Today is not a good day. In fact, it's been one of the hardest yet. I made a couple of stupid mistakes in stories over the weekend because I'm so brain-addled.
Apparently, the mind-fog is a symptom of grief. I was quilting last night and I had to rip out seams six times in two hours because I sewed the wrong pieces together. When I came in this morning and discovered I made mistakes, I just fell apart.
Thank God for hospice. I called the bereavement counseling department and a counselor agreed to see me immediately. I was there in 20 minutes and she spent more than an hour with me.
One of the things Kim, the counselor, said was that grief is like walking along the beach and being bowled over by a wave, getting up and walking along and being bowled over again. As time goes on, the interval between waves increases.
She also said grief tends to get worse for a couple of months before it gets better. That explains why I keep feeling worse.
I remember hearing the term "complicated grief" in writing about bereavement and hospice, and Kim said any time a parent loses a child the grief is complicated by the fact that it's against the natural order of things.
Mine is complicated by the frustration and anger I feel over the way Michael was ignored by the doctors at Memorial Health in Savannah. I've been trying to get the hospital to talk to me about developing a policy around failure to treat, but they keep blowing me off. They're afraid I'll sue, even though I've said I won't if they work with me. An apology would be a start, but hospitals are afraid to apolpgize. They just circle the wagons.
There was a piece in the New York Times yesterday about how some doctors and hospitals are apologizing for mistakes and that lawsuits decline when they do that.

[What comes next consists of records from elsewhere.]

-- pv_equiv track=rewrite | github.com/RodrigoVanzelotti/lab03_cpd | main.py | contar_ocorrencias
-- ===== SOURCE A (Python) =====
-- def contar_ocorrencias(lista_palavras):
--     # Inicia variáveis necessárias
--     ocorrencias = {}
--     palavra_anterior = None
--     contador = 0
--
--     # Pra cada palavra na lista, verificar se ela é igual a anterior
--     # Se for, realize o contador, se não, apenas o mantenha
--     for palavra in lista_palavras:
--         if palavra != palavra_anterior:
--             if palavra_anterior is not None:
--                 ocorrencias[palavra_anterior] = contador
--             palavra_anterior = palavra
--             contador = 1
--         else:
--             contador += 1
--
--     # Se a palavra anterior existir, o item correspondente das ocorrencias é igual ao contador
--     if palavra_anterior is not None:
--         ocorrencias[palavra_anterior] = contador
--
--     # Retorna um dicionário de ocorrências
--     return ocorrencias
-- ===== SOURCE B (Python) =====
-- def contar_ocorrencias(lista_palavras):
--     # Two-phase: enumerate maximal consecutive runs by index, then build the dict at once.
--     n = len(lista_palavras)
--     pares = []
--     inicio = 0
--     while inicio < n:
--         fim = inicio + 1
--         while fim < n and lista_palavras[fim] == lista_palavras[inicio]:
--             fim += 1
--         pares.append((lista_palavras[inicio], fim - inicio))
--         inicio = fim
--     return dict(pares)
-- ===== Notes on version B (the rewrite author's own statement) =====
-- stated objective: alternative
-- what changed: Replaces A's single-pass previous-word/counter state machine (inserting into the dict at each run boundary) by a two-phase algorithm: an index scan that advances to each maximal run's end to collect (word, run-length) pairs, then one dict() construction whose duplicate-key overwrite reproduces A's last-run-wins value with first-insertion position.
import Mathlib
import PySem

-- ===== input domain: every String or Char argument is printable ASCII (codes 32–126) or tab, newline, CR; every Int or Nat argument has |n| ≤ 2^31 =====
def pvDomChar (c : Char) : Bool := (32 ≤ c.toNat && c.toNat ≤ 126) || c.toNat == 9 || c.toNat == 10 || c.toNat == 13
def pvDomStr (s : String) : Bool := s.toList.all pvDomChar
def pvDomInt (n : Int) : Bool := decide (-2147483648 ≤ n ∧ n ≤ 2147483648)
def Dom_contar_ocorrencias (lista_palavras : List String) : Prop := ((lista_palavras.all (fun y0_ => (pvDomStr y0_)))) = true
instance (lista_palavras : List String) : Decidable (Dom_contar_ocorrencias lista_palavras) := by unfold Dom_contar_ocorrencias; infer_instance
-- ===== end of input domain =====

-- B replaces A's previous-word-and-counter state machine by a two-phase run enumeration
-- (index scan to each run's end, then one dict built from the (word, length) pairs); alternative decomposition, same cost.


-- ===== PORT A =====
-- one iteration of A's for-loop; state = (ocorrencias, palavra_anterior, contador)
def contarLoop (st : PySem.Dict String Int × Option String × Int) (palavra : String) :
    PySem.Dict String Int × Option String × Int :=
  let (ocorrencias, palavra_anterior, contador) := st
  if some palavra ≠ palavra_anterior then
    let ocorrencias :=
      match palavra_anterior with
      | some p => ocorrencias.insert p contador
      | none => ocorrencias
    (ocorrencias, some palavra, 1)
  else
    (ocorrencias, palavra_anterior, contador + 1)

def contar_ocorrencias (lista_palavras : List String) : List (String × Int) :=
  let st := lista_palavras.foldl contarLoop (PySem.Dict.empty, none, 0)
  (match st.2.1 with
   | some p => st.1.insert p st.2.2
   | none => st.1).items

-- ===== PORT B =====
-- inner while loop: advance fim while it is in range and the word there equals w
def runEndB (lista_palavras : List String) (w : String) (fim : Nat) : Nat :=
  if (decide (fim < lista_palavras.length) && (lista_palavras.getD fim "" == w)) = true then
    runEndB lista_palavras w (fim + 1)
  else fim
termination_by lista_palavras.length - fim
decreasing_by simp at *; omega

-- termination fact cited by paresB's decreasing_by
theorem runEndB_ge (lista_palavras : List String) (w : String) (fim : Nat) :
    fim ≤ runEndB lista_palavras w fim := by
  unfold runEndB
  split
  · exact le_trans (Nat.le_succ fim) (runEndB_ge lista_palavras w (fim + 1))
  · exact le_refl fim
termination_by lista_palavras.length - fim
decreasing_by simp at *; omega

-- outer while loop building pares (the append loop transcribed as cons-recursion)
def paresB (lista_palavras : List String) (inicio : Nat) : List (String × Int) :=
  if _h : inicio < lista_palavras.length then
    let fim := runEndB lista_palavras (lista_palavras.getD inicio "") (inicio + 1)
    (lista_palavras.getD inicio "", (fim : Int) - (inicio : Int)) :: paresB lista_palavras fim
  else []
termination_by lista_palavras.length - inicio
decreasing_by
  have := runEndB_ge lista_palavras (lista_palavras.getD inicio "") (inicio + 1)
  omega

def contar_ocorrencias_alt (lista_palavras : List String) : List (String × Int) :=
  (PySem.Dict.ofList (paresB lista_palavras 0)).items

-- ===== PRECONDITION & SPEC =====
def Spec_contar_ocorrencias (lista_palavras : List String) (out : List (String × Int)) : Prop := out = contar_ocorrencias_alt lista_palavras
instance (lista_palavras : List String) (out : List (String × Int)) : Decidable (Spec_contar_ocorrencias lista_palavras out) := by unfold Spec_contar_ocorrencias; infer_instance

-- ===== CLAIM (what is proved, stated in full; the proofs are below) =====
def Claim_equal_contar_ocorrencias : Prop := ∀ (lista_palavras : List String), Dom_contar_ocorrencias lista_palavras → Spec_contar_ocorrencias lista_palavras (contar_ocorrencias lista_palavras)

-- ===== LEMMAS AND PROOFS =====

-- length of the maximal equal-to-w prefix
def runLen (w : String) : List String → Nat
  | [] => 0
  | y :: ys => if y = w then runLen w ys + 1 else 0

-- the run list of a word list, recursing on suffixes
def runsL : List String → List (String × Int)
  | [] => []
  | x :: t => (x, 1 + (runLen x t : Int)) :: runsL (t.drop (runLen x t))
termination_by xs => xs.length
decreasing_by simp

-- A's loop, abstracted: the run list starting from pending run (p, c)
def runsFrom (p : String) (c : Int) : List String → List (String × Int)
  | [] => [(p, c)]
  | x :: t => if x = p then runsFrom p (c + 1) t else (p, c) :: runsFrom x 1 t

theorem runEndB_eq (xs : List String) (w : String) (fim : Nat) :
    runEndB xs w fim = fim + runLen w (xs.drop fim) := by
  unfold runEndB
  split
  · next hcond =>
    simp only [Bool.and_eq_true, decide_eq_true_eq, beq_iff_eq] at hcond
    obtain ⟨hlt, heq⟩ := hcond
    rw [runEndB_eq xs w (fim + 1)]
    rw [List.drop_eq_getElem_cons hlt]
    have : xs[fim] = w := by rwa [List.getD_eq_getElem _ _ hlt] at heq
    simp [runLen, this]
    omega
  · next hcond =>
    simp only [Bool.and_eq_true, decide_eq_true_eq, beq_iff_eq, not_and] at hcond
    by_cases hlt : fim < xs.length
    · have hne : xs[fim] ≠ w := by
        intro h; exact hcond hlt (by rwa [List.getD_eq_getElem _ _ hlt])
      rw [List.drop_eq_getElem_cons hlt]
      simp [runLen, hne]
    · rw [List.drop_eq_nil_of_le (by omega)]
      simp [runLen]
termination_by xs.length - fim
decreasing_by simp at *; omega

theorem paresB_eq (xs : List String) (inicio : Nat) :
    paresB xs inicio = runsL (xs.drop inicio) := by
  unfold paresB
  split
  · next h =>
    have hx : xs.getD inicio "" = xs[inicio] := List.getD_eq_getElem _ _ h
    have hdrop : xs.drop inicio = xs[inicio] :: xs.drop (inicio + 1) :=
      List.drop_eq_getElem_cons h
    rw [runEndB_eq]
    show ((xs.getD inicio "",
        ((inicio + 1 + runLen (xs.getD inicio "") (xs.drop (inicio + 1)) : Nat) : Int) - (inicio : Int)) ::
      paresB xs (inicio + 1 + runLen (xs.getD inicio "") (xs.drop (inicio + 1)))) = runsL (xs.drop inicio)
    rw [paresB_eq xs (inicio + 1 + runLen (xs.getD inicio "") (xs.drop (inicio + 1)))]
    have hr : ∀ (y : String) (t : List String), runsL (y :: t) =
        (y, 1 + (runLen y t : Int)) :: runsL (t.drop (runLen y t)) := by
      intro y t
      simp [runsL]
    rw [hdrop, hx, hr]
    congr 1
    · congr 1
      push_cast
      ring
    · rw [List.drop_drop]
  · next h =>
    rw [List.drop_eq_nil_of_le (by omega)]
    simp [runsL]
termination_by xs.length - inicio
decreasing_by omega

theorem runsFrom_eq (xs : List String) : ∀ (p : String) (c : Int),
    runsFrom p c xs = (p, c + (runLen p xs : Int)) :: runsL (xs.drop (runLen p xs)) := by
  induction xs with
  | nil => intro p c; simp [runsFrom, runLen, runsL]
  | cons x t ih =>
    intro p c
    by_cases hx : x = p
    · subst hx
      have h1 : runsFrom x c (x :: t) = runsFrom x (c + 1) t := by simp [runsFrom]
      have h2 : runLen x (x :: t) = runLen x t + 1 := by simp [runLen]
      have h3 : List.drop (runLen x t + 1) (x :: t) = List.drop (runLen x t) t := rfl
      rw [h1, ih, h2, h3]
      congr 2
      push_cast; ring
    · have h1 : runsFrom p c (x :: t) = (p, c) :: runsFrom x 1 t := by simp [runsFrom, hx]
      have h2 : runLen p (x :: t) = 0 := by simp [runLen, hx]
      have hr2 : runsL (x :: t) = (x, 1 + (runLen x t : Int)) :: runsL (t.drop (runLen x t)) := by
        simp [runsL]
      rw [h1, h2, ih x 1]
      simp [hr2]

def finishA (st : PySem.Dict String Int × Option String × Int) : PySem.Dict String Int :=
  match st.2.1 with
  | some p => st.1.insert p st.2.2
  | none => st.1

theorem loopA_eq (xs : List String) : ∀ (p : String) (c : Int) (d : PySem.Dict String Int),
    finishA (xs.foldl contarLoop (d, some p, c)) =
      (runsFrom p c xs).foldl (fun d kv => d.insert kv.1 kv.2) d := by
  induction xs with
  | nil => intro p c d; rfl
  | cons x t ih =>
    intro p c d
    simp only [List.foldl_cons]
    by_cases hx : x = p
    · subst hx
      have hstep : contarLoop (d, some x, c) x = (d, some x, c + 1) := by simp [contarLoop]
      have hr : runsFrom x c (x :: t) = runsFrom x (c + 1) t := by simp [runsFrom]
      rw [hstep, hr]
      exact ih x (c + 1) d
    · have hstep : contarLoop (d, some p, c) x = (d.insert p c, some x, 1) := by
        simp [contarLoop, hx]
      have hr : runsFrom p c (x :: t) = (p, c) :: runsFrom x 1 t := by simp [runsFrom, hx]
      rw [hstep, hr, List.foldl_cons]
      exact ih x 1 (d.insert p c)

-- ===== VERDICT (by name: the statement is the Claim_ definition above) =====
theorem contar_ocorrencias_spec : Claim_equal_contar_ocorrencias := by
  intro xs _
  unfold Spec_contar_ocorrencias contar_ocorrencias contar_ocorrencias_alt
  rw [paresB_eq, List.drop_zero]
  cases xs with
  | nil =>
    have h0 : runsL [] = [] := by simp [runsL]
    rw [h0]
    decide
  | cons x t =>
    show (finishA ((x :: t).foldl contarLoop (PySem.Dict.empty, none, 0))).items = _
    have h1 : (x :: t).foldl contarLoop (PySem.Dict.empty, none, 0) =
        t.foldl contarLoop (PySem.Dict.empty, some x, 1) := by
      simp [contarLoop]
    rw [h1, loopA_eq t x 1 PySem.Dict.empty, runsFrom_eq]
    have hr : runsL (x :: t) = (x, 1 + (runLen x t : Int)) :: runsL (t.drop (runLen x t)) := by simp [runsL]
    rw [hr]
    rfl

No duh, as Mike used to say. Just admit that my son was treated poorly. The fact that you admit it means there's a level of remorse. Believe me, that would make me feel so much better. Instead, you build walls and tell me you're looking into it. All that says to me is that your ethics are lacking. If you don't know it's immoral to not treat someone with a complete colon blockage, you deserve to be sued. And it shouldn't take two months to figure it out. It's all right there in his records. ... "patient can't afford a colonoscopy" ... "Couldn't get scope beyond narrowing in colon. Patient's wife had stepped out for a moment. Patient should call."
They sent him home with no instructions to call and no word that they couldn't even finish the test. That's in the records and they still won't acknowledge it. You bet my grief is complicated by frustration and anger.